The finding is welcome news. Entomologists are racing to catalog as many insect species as possible before they go extinct, which is happening at an alarming rate thanks to human influence on the planet.

“Identifying new species is incredibly important because our window for detecting them is closing,” says Brett Ratcliffe, an entomologist at the University of Nebraska who wasn’t involved in the new study. “The planet is losing species, especially insects, to extinction before we even discover them. Each species represents millions of years of evolution that is unique to each one, and can never be replaced once it’s gone.”

Riedel has a similar perspective. After finding his first few novel weevils decades ago, he became enthralled by the little insects. “The interest increased once I realized how hyperdiverse they were, and that no one had noticed that before,” he tells PopSci in an email. For whatever reason, weevils—teeny herbivorous beetles, usually with elongated, trunk-like snouts—branch off into different species fast and often. Determined to describe as many of them as possible, Riedel became a weevil-identifying machine.

Back in 2013, for example, he and colleagues from Germany and Indonesia published a paper describing 101 new weevil species in New Guinea. Eager to share their work and not waste time painstakingly naming each bug, the team simply plucked surnames from the New Guinean phonebook. (Trigonopterus moreaorum is based on the popular name “Morea,” for example.)

Finding so many beetles there, as well as on neighboring islands Borneo and Java, Riedel knew Sulawesi had to have more than just one weevil.
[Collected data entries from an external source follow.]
-- pv_equiv track=rewrite | github.com/CarolChen997/public-practice | practice_0718.py | extract_txt
-- ===== SOURCE A (Python) =====
-- def extract_txt(s):
--     number_str = ''.join(c for c in s if c.isdigit() or c == '.')
--     if '.' not in number_str:
--         number_str += '.00'
--     else:
--         parts = number_str.split('.')
--         integer_part = parts[0]
--         decimal_part = parts[1][:2]  # 取小数点后两位
--         number_str = f"{integer_part}.{decimal_part}"
--
--     return number_str
-- ===== SOURCE B (Python) =====
-- def extract_txt(s):
--     # single pass state machine: phase 0 = before first '.', 1 = between first
--     # and second '.', 2 = after second '.'; digits go to the current part.
--     integer_part = []
--     decimal_part = []
--     phase = 0
--     for c in s:
--         if c == '.':
--             if phase < 2:
--                 phase += 1
--         elif c.isdigit():
--             if phase == 0:
--                 integer_part.append(c)
--             elif phase == 1 and len(decimal_part) < 2:
--                 decimal_part.append(c)
--     if phase == 0:
--         return ''.join(integer_part) + '.00'
--     return ''.join(integer_part) + '.' + ''.join(decimal_part)
-- ===== Notes on version B (the rewrite author's own statement) =====
-- stated objective: alternative
-- what changed: Replaced the filter/join + membership test + split/slice pipeline by a single pass over the string with a three-phase state machine that accumulates the integer and (capped, between-the-first-two-dots) decimal digits directly.
import Mathlib
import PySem

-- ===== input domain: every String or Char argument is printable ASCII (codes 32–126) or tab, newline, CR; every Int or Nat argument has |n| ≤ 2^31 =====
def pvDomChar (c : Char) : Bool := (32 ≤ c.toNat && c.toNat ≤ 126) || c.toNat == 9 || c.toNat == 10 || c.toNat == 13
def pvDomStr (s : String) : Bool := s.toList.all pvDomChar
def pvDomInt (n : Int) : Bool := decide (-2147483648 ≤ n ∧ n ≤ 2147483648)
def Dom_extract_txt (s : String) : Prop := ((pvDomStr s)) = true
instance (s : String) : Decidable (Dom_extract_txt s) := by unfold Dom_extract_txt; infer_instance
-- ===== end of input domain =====

-- B replaces A's filter/split/slice pipeline by one three-phase scan; same values, similar cost (objective: alternative).

-- ===== PORT A =====
def extract_txt (s : String) : String :=
  -- number_str = ''.join(c for c in s if c.isdigit() or c == '.')
  let number_str : List Char :=
    PySem.Chars.join [] ((s.toList.filter (fun c => PySem.Chars.isdigit c || c == '.')).map (fun c => [c]))
  if PySem.Chars.isIn ['.'] number_str = false then
    String.ofList (number_str ++ ".00".toList)
  else
    let parts := PySem.Chars.splitOn number_str ['.']
    let integer_part := (PySem.List.pyGet? parts 0).getD []   -- parts[0]; never defaults: split yields ≥ 1 piece
    let decimal_part := PySem.Chars.slice ((PySem.List.pyGet? parts 1).getD []) none (some 2)  -- parts[1][:2]; '.' present ⇒ ≥ 2 pieces
    String.ofList (integer_part ++ '.' :: decimal_part)

-- ===== PORT B =====
def extract_txt_step (st : List Char × List Char × Int) (c : Char) : List Char × List Char × Int :=
  let (ip, dp, phase) := st
  if c == '.' then
    if phase < 2 then (ip, dp, phase + 1) else st
  else if PySem.Chars.isdigit c then
    if phase == 0 then (ip ++ [c], dp, phase)
    else if phase == 1 && decide (dp.length < 2) then (ip, dp ++ [c], phase)
    else st
  else st

def extract_txt_alt (s : String) : String :=
  let st := s.toList.foldl extract_txt_step ([], [], 0)
  let (ip, dp, phase) := st
  if phase == 0 then String.ofList (ip ++ ".00".toList)
  else String.ofList (ip ++ '.' :: dp)

-- ===== PRECONDITION & SPEC =====
def Spec_extract_txt (s : String) (out : String) : Prop := out = extract_txt_alt s
instance (s : String) (out : String) : Decidable (Spec_extract_txt s out) := by unfold Spec_extract_txt; infer_instance

-- ===== CLAIM (what is proved, stated in full; the proofs are below) =====
def Claim_equal_extract_txt : Prop := ∀ (s : String), Dom_extract_txt s → Spec_extract_txt s (extract_txt s)

-- ===== LEMMAS AND PROOFS =====

-- structural characterisation of splitOn on the single-char separator '.'
def pvSod (l : List Char) : List (List Char) :=
  if h : '.' ∈ l then
    l.takeWhile (· ≠ '.') :: pvSod (l.drop ((l.takeWhile (· ≠ '.')).length + 1))
  else [l]
termination_by l.length
decreasing_by
  have hpre := List.takeWhile_prefix (l := l) (p := (· ≠ '.'))
  have hle := hpre.length_le
  have hne : l.takeWhile (· ≠ '.') ≠ l := by
    intro he
    have := List.mem_takeWhile_imp (l := l) (p := (· ≠ '.')) (by rw [he]; exact h)
    simp at this
  have hlt : (l.takeWhile (· ≠ '.')).length < l.length := by
    rcases Nat.lt_or_ge (l.takeWhile (· ≠ '.')).length l.length with h' | h'
    · exact h'
    · exact absurd (hpre.eq_of_length (le_antisymm hle h')) hne
  simp [List.length_drop]
  omega

def pvConsPre (m : List Char) : List (List Char) → List (List Char)
  | [] => [m]
  | p :: ps => (m ++ p) :: ps

-- abbreviation for the character class both programs keep
def pvKeep (c : Char) : Bool := PySem.Chars.isdigit c || c == '.'

theorem pvConsPre_consPre (m m' : List Char) (t : List (List Char)) :
    pvConsPre m (pvConsPre m' t) = pvConsPre (m ++ m') t := by
  cases t <;> simp [pvConsPre]

theorem pvSod_of_mem {l : List Char} (h : '.' ∈ l) :
    pvSod l = l.takeWhile (· ≠ '.') :: pvSod (l.drop ((l.takeWhile (· ≠ '.')).length + 1)) := by
  rw [pvSod, dif_pos h]

theorem pvSod_of_not_mem {l : List Char} (h : '.' ∉ l) : pvSod l = [l] := by
  rw [pvSod, dif_neg h]

theorem pvTakeWhile_of_not_mem {l : List Char} (h : '.' ∉ l) : l.takeWhile (· ≠ '.') = l :=
  List.takeWhile_eq_self_iff.mpr (by intro c hc; simp; rintro rfl; exact h hc)

theorem pvSod_dot_cons (rest : List Char) : pvSod ('.' :: rest) = [] :: pvSod rest := by
  rw [pvSod_of_mem (List.mem_cons_self)]
  simp

theorem pvSod_cons (c : Char) (rest : List Char) (hc : c ≠ '.') :
    pvSod (c :: rest) = pvConsPre [c] (pvSod rest) := by
  by_cases h : '.' ∈ rest
  · rw [pvSod_of_mem (List.mem_cons_of_mem _ h), pvSod_of_mem h,
      List.takeWhile_cons_of_pos (by simp [hc])]
    simp [pvConsPre]
  · have hl : '.' ∉ c :: rest := by simp [h, Ne.symm hc]
    rw [pvSod_of_not_mem hl, pvSod_of_not_mem h]
    simp [pvConsPre]

theorem pvSod_ne_nil (l : List Char) : pvSod l ≠ [] := by
  rw [pvSod]; split <;> simp

theorem pvSod_head (l : List Char) :
    (pvSod l).head? = some (l.takeWhile (· ≠ '.')) := by
  by_cases h : '.' ∈ l
  · rw [pvSod_of_mem h]; rfl
  · rw [pvSod_of_not_mem h, pvTakeWhile_of_not_mem h]; rfl

theorem pvGo_eq (fuel : Nat) (l cur : List Char) (acc : List (List Char))
    (h : l.length < fuel) :
    PySem.Chars.splitOn.go ['.'] fuel l cur acc = acc.reverse ++ pvConsPre cur.reverse (pvSod l) := by
  induction fuel generalizing l cur acc with
  | zero => omega
  | succ fuel ih =>
    cases l with
    | nil =>
      rw [PySem.Chars.splitOn.go, pvSod_of_not_mem (by simp)]
      · simp [pvConsPre]
      · omega
    | cons c rest =>
      by_cases hc : c = '.'
      · subst hc
        rw [PySem.Chars.splitOn.go]
        simp only [List.isPrefixOf, BEq.rfl, Bool.true_and, if_true,
          List.length_singleton, List.drop_one, List.tail_cons]
        rw [ih rest [] _ (by simp at h; omega)]
        rw [pvSod_dot_cons]
        rcases hs : pvSod rest with _ | ⟨p, ps⟩
        · exact absurd hs (pvSod_ne_nil rest)
        · simp [pvConsPre]
      · rw [PySem.Chars.splitOn.go]
        have hpre : List.isPrefixOf ['.'] (c :: rest) = false := by
          simp [List.isPrefixOf]; exact fun he => absurd he.symm hc
        rw [hpre]
        simp only [Bool.false_eq_true, if_false]
        rw [ih rest (c :: cur) acc (by simp at h; omega)]
        rw [pvSod_cons c rest hc, pvConsPre_consPre]
        simp

theorem pvSplitOn_eq_sod (l : List Char) : PySem.Chars.splitOn l ['.'] = pvSod l := by
  rw [PySem.Chars.splitOn, pvGo_eq _ _ _ _ (Nat.lt_succ_self _)]
  rcases hs : pvSod l with _ | ⟨p, ps⟩
  · exact absurd hs (pvSod_ne_nil l)
  · simp [pvConsPre]

-- phase 2 is absorbing for B's loop
theorem pvStep2 (l : List Char) (ip dp : List Char) :
    l.foldl extract_txt_step (ip, dp, 2) = (ip, dp, 2) := by
  induction l with
  | nil => rfl
  | cons c rest ih =>
    have hstep : extract_txt_step (ip, dp, 2) c = (ip, dp, 2) := by
      simp [extract_txt_step]
    rw [List.foldl_cons, hstep, ih]

-- characters that B's loop ignores are exactly those A filters out
theorem pvStepSkip (l : List Char) (st : List Char × List Char × Int) :
    l.foldl extract_txt_step st = (l.filter pvKeep).foldl extract_txt_step st := by
  induction l generalizing st with
  | nil => rfl
  | cons c rest ih =>
    by_cases hk : pvKeep c = true
    · rw [List.foldl_cons, List.filter_cons_of_pos hk, List.foldl_cons, ih]
    · have hd : (c == '.') = false := by
        simp [pvKeep] at hk; simp [hk.2]
      have hg : PySem.Chars.isdigit c = false := by
        simp [pvKeep] at hk; simp [hk.1]
      have hstep : extract_txt_step st c = st := by
        obtain ⟨ip, dp, ph⟩ := st
        simp [extract_txt_step, hd, hg]
      rw [List.foldl_cons, List.filter_cons_of_neg (by simp [hk]), hstep, ih]

theorem pvStep1 (l : List Char) (ip dp : List Char) (h : ∀ c ∈ l, pvKeep c = true) :
    l.foldl extract_txt_step (ip, dp, 1) =
      (ip, dp ++ (l.takeWhile (· ≠ '.')).take (2 - dp.length),
        if '.' ∈ l then (2 : Int) else 1) := by
  induction l generalizing dp with
  | nil => simp
  | cons c rest ih =>
    by_cases hc : c = '.'
    · subst hc
      have hstep : extract_txt_step (ip, dp, 1) '.' = (ip, dp, 2) := by
        simp [extract_txt_step]
      rw [List.foldl_cons, hstep, pvStep2]
      simp
    · have hdig : PySem.Chars.isdigit c = true := by
        have := h c List.mem_cons_self
        simpa [pvKeep, hc] using this
      have hmem : ('.' ∈ c :: rest) = ('.' ∈ rest) := by simp [Ne.symm hc]
      by_cases hlen : dp.length < 2
      · have hstep : extract_txt_step (ip, dp, 1) c = (ip, dp ++ [c], 1) := by
          simp [extract_txt_step, hc, hdig, hlen]
        rw [List.foldl_cons, hstep, ih _ (fun x hx => h x (List.mem_cons_of_mem _ hx))]
        rw [List.takeWhile_cons_of_pos (by simp [hc])]
        have harith : 2 - dp.length = (2 - (dp ++ [c]).length) + 1 := by
          simp; omega
        rw [harith, List.take_succ_cons]
        simp [hmem]
      · have hstep : extract_txt_step (ip, dp, 1) c = (ip, dp, 1) := by
          simp [extract_txt_step, hc, hdig, hlen]
        rw [List.foldl_cons, hstep, ih _ (fun x hx => h x (List.mem_cons_of_mem _ hx))]
        have h0 : 2 - dp.length = 0 := by omega
        rw [List.takeWhile_cons_of_pos (by simp [hc])]
        simp [h0, hmem]

theorem pvStep0 (l : List Char) (ip : List Char) (h : ∀ c ∈ l, pvKeep c = true) :
    l.foldl extract_txt_step (ip, [], 0) =
      if '.' ∈ l then
        (ip ++ l.takeWhile (· ≠ '.'),
         ((l.drop ((l.takeWhile (· ≠ '.')).length + 1)).takeWhile (· ≠ '.')).take 2,
         if '.' ∈ l.drop ((l.takeWhile (· ≠ '.')).length + 1) then (2 : Int) else 1)
      else (ip ++ l, [], 0) := by
  induction l generalizing ip with
  | nil => simp
  | cons c rest ih =>
    by_cases hc : c = '.'
    · subst hc
      have hstep : extract_txt_step (ip, [], 0) '.' = (ip, [], 1) := by
        simp [extract_txt_step]
      rw [List.foldl_cons, hstep, pvStep1 _ _ _ (fun x hx => h x (List.mem_cons_of_mem _ hx))]
      simp
    · have hdig : PySem.Chars.isdigit c = true := by
        have := h c List.mem_cons_self
        simpa [pvKeep, hc] using this
      have hstep : extract_txt_step (ip, [], 0) c = (ip ++ [c], [], 0) := by
        simp [extract_txt_step, hc, hdig]
      rw [List.foldl_cons, hstep, ih _ (fun x hx => h x (List.mem_cons_of_mem _ hx))]
      have hmem : ('.' ∈ c :: rest) = ('.' ∈ rest) := by simp [Ne.symm hc]
      rw [List.takeWhile_cons_of_pos (by simp [hc])]
      by_cases hr : '.' ∈ rest <;> simp [hr, hmem]

theorem pvSingleton_infix (l : List Char) : (['.'] <:+: l) ↔ '.' ∈ l := by
  constructor
  · intro hi
    exact List.singleton_sublist.mp hi.sublist
  · intro hm
    obtain ⟨s, t, hst⟩ := List.append_of_mem hm
    exact ⟨s, t, by rw [hst]; simp⟩

theorem extract_txt_spec : Claim_equal_extract_txt := by
  intro s _
  unfold Spec_extract_txt extract_txt extract_txt_alt
  rw [PySem.Chars.join_nil_singletons]
  have hfilter : s.toList.filter (fun c => PySem.Chars.isdigit c || c == '.') = s.toList.filter pvKeep := rfl
  rw [hfilter]
  set l := s.toList.filter pvKeep with hl
  have hkeep : ∀ c ∈ l, pvKeep c = true := fun c hc => (List.mem_filter.mp hc).2
  rw [pvStepSkip, ← hl, pvStep0 l [] hkeep]
  by_cases hmem : '.' ∈ l
  · have hIn : PySem.Chars.isIn ['.'] l = true := by
      rcases h' : PySem.Chars.isIn ['.'] l with _ | _
      · exact absurd ((pvSingleton_infix l).mpr hmem)
          ((PySem.Chars.isIn_eq_false_iff _ _).mp h')
      · rfl
    rcases hs : pvSod (l.drop (((l.takeWhile (· ≠ '.'))).length + 1)) with _ | ⟨p, ps⟩
    · exact absurd hs (pvSod_ne_nil _)
    · have hp := pvSod_head (l.drop (((l.takeWhile (· ≠ '.'))).length + 1))
      rw [hs] at hp
      simp only [List.head?_cons, Option.some.injEq] at hp
      have h0 : ∀ (x y : List Char) (t : List (List Char)),
          PySem.List.pyGet? (x :: y :: t) 0 = some x := by
        intro x y t
        have hpos : (0:Int) ≤ (t.length:Int) + 1 := by positivity
        simp [PySem.List.pyGet?, PySem.List.pyIdx?, hpos]
      have h1 : ∀ (x y : List Char) (t : List (List Char)),
          PySem.List.pyGet? (x :: y :: t) 1 = some y := by
        intro x y t
        simp [PySem.List.pyGet?, PySem.List.pyIdx?]
      have hslice : ∀ (m : List Char), PySem.Chars.slice m none (some 2) = m.take 2 := by
        intro m
        rw [PySem.Chars.slice_eq_listSlice, PySem.List.slice_to _ (by norm_num)]
        rfl
      simp only [hIn, Bool.true_eq_false, if_false, pvSplitOn_eq_sod, pvSod_of_mem hmem, hs,
        h0, h1, Option.getD_some, hslice, hmem, if_true, hp]
      by_cases hq : '.' ∈ List.drop ((List.takeWhile (fun x => !decide (x = '.')) l).length + 1) l <;>
        simp [hq]
  · have hIn : PySem.Chars.isIn ['.'] l = false := by
      rcases h' : PySem.Chars.isIn ['.'] l with _ | _
      · rfl
      · have := (PySem.Chars.isIn_iff_infix _ _).mp h'
        exact absurd ((pvSingleton_infix l).mp this) hmem
    simp [hIn, hmem]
Of course, he was right—and he had to start the name game all over again. “It’s a lot of work to formally describe them,” he says. “Having accomplished that feels good, because it is finally done and fills in a blank in our knowledge.”

Ratcliffe knows the struggle of naming a new creature. “It’s a challenge because we try to coin an epithet that’s descriptive,” he says, perhaps referencing the insect’s appearance or habitat. “To do so for a hundred species is almost mind-boggling.”

103 weevils
All 103 weevils discovered in Sulawesi. Alexander Riedel

So it makes sense that scientists will often turn to pop culture to name their discoveries—just as Riedel did for his most recent batch of weevils. He named one tiny green weevil Trigonopterus yoda, after the vertically-challenged Jedi master from Star Wars. There are also T. asterix, T. obelix, and T. idefix, named after three main characters in a French comic series. T. artemis and T. satyrus come from the Greek gods Artemis and Satyr. Riedel also named a pair of weevils after Francis Watson and James Crick, scientists who aided in discovering the structure of DNA. (Unfortunately, he did not name a weevil after Rosalind Franklin, who helped pioneer that research.)

That handful hardly puts a dent in the grand total, so Riedel named much of the lot after their unique body parts (like T. analis for a weevil with a weird… well… anus) and habitats (T. volcanorum dwell on active volcanoes). And in a touching turn of events, he named T. jasminae and T. prismae for his daughter and wife, respectively. When I asked if he had a favorite weevil, Riedel said, “Not really. They are all of interest to me, especially how they differ from each other. It’s like having several children—usually you don’t know who you like best.”

And the work is not nearly done. Riedel and his study co-author Raden Pramesa Narakusumo, a biologist at the Indonesian Institute of Sciences, expect that the Sulawesian weevil count should double with additional surveys. They even have 30 more bugs on-hand that they couldn’t say with 100 percent certainty are novel species—a process that involves studying the insects’ tiny genitals and sequencing their DNA.

Going forward, Riedel wants to take a closer look at the weevils in New Guinea and better understand their evolutionary history. “That’s really the epicenter of their diversity,” he says, “and there are many interesting stories there to be told.”

And, of course, he’ll continue to be the GOAT at finding new weevils. “We should have an idea of what other creatures we share the planet with.”